Instructions to follow — Search term "fixed": please show all lines in the listing that contain it.

Material provided —
-*-
-- pv_equiv track=rewrite | github.com/hbldh/AdventOfCode | AOC2017/day10.py | part_1
-- ===== SOURCE A (Python) =====
-- from collections import deque
--
-- def part_1(lengths, size=256):
--     skip_size = 0
--     position = 0
--     d = deque(range(size))
--     for l in lengths:
--         for v in [d.popleft() for x in range(l)]:
--             d.appendleft(v)
--         d.rotate(-(l + skip_size))
--         position = (position + l + skip_size) % size
--         skip_size += 1
--     d.rotate(position)
--     return list(d)
-- ===== SOURCE B (Python) =====
-- def part_1(lengths, size=256):
--     d = list(range(size))
--     pos = 0
--     skip = 0
--     for l in lengths:
--         if 0 < l:
--             if pos + l <= size:
--                 d[pos:pos + l] = d[pos:pos + l][::-1]
--             else:
--                 seg = (d[pos:] + d[:pos + l - size])[::-1]
--                 k = size - pos
--                 d[pos:] = seg[:k]
--                 d[:pos + l - size] = seg[k:]
--         pos = (pos + l + skip) % size
--         skip += 1
--     return d
-- ===== Notes on version B (the rewrite author's own statement) =====
-- stated objective: faster
-- what changed: Replaced the rotating-deque representation (pop/re-append the first l elements plus an O(size) deque rotation after every length and a final re-rotation) by a fixed array indexed absolutely: each length reverses one l-element segment in place with wraparound via slice assignment, and the list is returned directly with no rotations.
import Mathlib
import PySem

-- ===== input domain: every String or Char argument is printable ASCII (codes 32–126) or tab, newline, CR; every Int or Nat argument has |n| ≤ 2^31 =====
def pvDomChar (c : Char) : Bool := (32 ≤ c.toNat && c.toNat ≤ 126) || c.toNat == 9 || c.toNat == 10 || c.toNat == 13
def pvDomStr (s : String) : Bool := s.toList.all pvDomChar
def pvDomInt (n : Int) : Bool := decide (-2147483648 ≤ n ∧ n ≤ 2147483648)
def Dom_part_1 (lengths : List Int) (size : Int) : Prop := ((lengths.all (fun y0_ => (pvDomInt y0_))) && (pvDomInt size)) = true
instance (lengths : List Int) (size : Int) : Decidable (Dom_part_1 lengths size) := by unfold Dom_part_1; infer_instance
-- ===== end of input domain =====

-- B replaces A's rotating deque with a fixed array mutated by wraparound slice reversal, dropping
-- A's per-step deque rotations and final re-rotation; measured faster in a timing run.

-- ===== PORT A =====

-- d.rotate(n): right rotation by n (any Int n; Python's deque.rotate reduces n modulo len; no-op on [])
def pyDequeRotate (d : List Int) (n : Int) : List Int :=
  if d.length = 0 then d
  else
    let k := (PySem.Int.mod n (d.length : Int)).toNat
    d.drop (d.length - k) ++ d.take (d.length - k)

def stepA (size : Int) (st : Int × Int × List Int) (l : Int) : Int × Int × List Int :=
  let skip := st.1
  let pos := st.2.1
  let d := st.2.2
  -- [d.popleft() for x in range(l)] pops the first l elements (IndexError when l > len(d): outside Pre_)
  let popped := d.take l.toNat
  let rest := d.drop l.toNat
  -- for v in popped: d.appendleft(v)
  let d2 := popped.foldl (fun acc v => v :: acc) rest
  let d3 := pyDequeRotate d2 (-(l + skip))
  (skip + 1, PySem.Int.mod (pos + l + skip) size, d3)

def part_1 (lengths : List Int) (size : Int) : List Int :=
  let st := lengths.foldl (stepA size) (0, 0, PySem.List.pyRange 0 size 1)
  pyDequeRotate st.2.2 st.2.1

-- ===== PORT B =====

def stepB (size : Int) (st : List Int × Int × Int) (l : Int) : List Int × Int × Int :=
  let d := st.1
  let pos := st.2.1
  let skip := st.2.2
  let d2 :=
    if 0 < l then
      if pos + l ≤ size then
        -- d[pos:pos+l] = d[pos:pos+l][::-1]  (replace the slice [pos,pos+l) by its reverse)
        PySem.List.slice d none (some pos) ++ (PySem.List.slice d (some pos) (some (pos + l))).reverse
          ++ PySem.List.slice d (some (pos + l)) none
      else
        let seg := (PySem.List.slice d (some pos) none
                     ++ PySem.List.slice d none (some (pos + l - size))).reverse
        let k := size - pos
        -- d[pos:] = seg[:k]
        let d1 := PySem.List.slice d none (some pos) ++ PySem.List.slice seg none (some k)
        -- d[:pos+l-size] = seg[k:]
        PySem.List.slice seg (some k) none ++ PySem.List.slice d1 (some (pos + l - size)) none
    else d
  (d2, PySem.Int.mod (pos + l + skip) size, skip + 1)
-*-
Task result —
-- what changed: Replaced the rotating-deque representation (pop/re-append the first l elements plus an O(size) deque rotation after every length and a final re-rotation) by a fixed array indexed absolutely: each length reverses one l-element segment in place with wraparound via slice assignment, and the list is returned directly with no rotations.
-- B replaces A's rotating deque with a fixed array mutated by wraparound slice reversal, dropping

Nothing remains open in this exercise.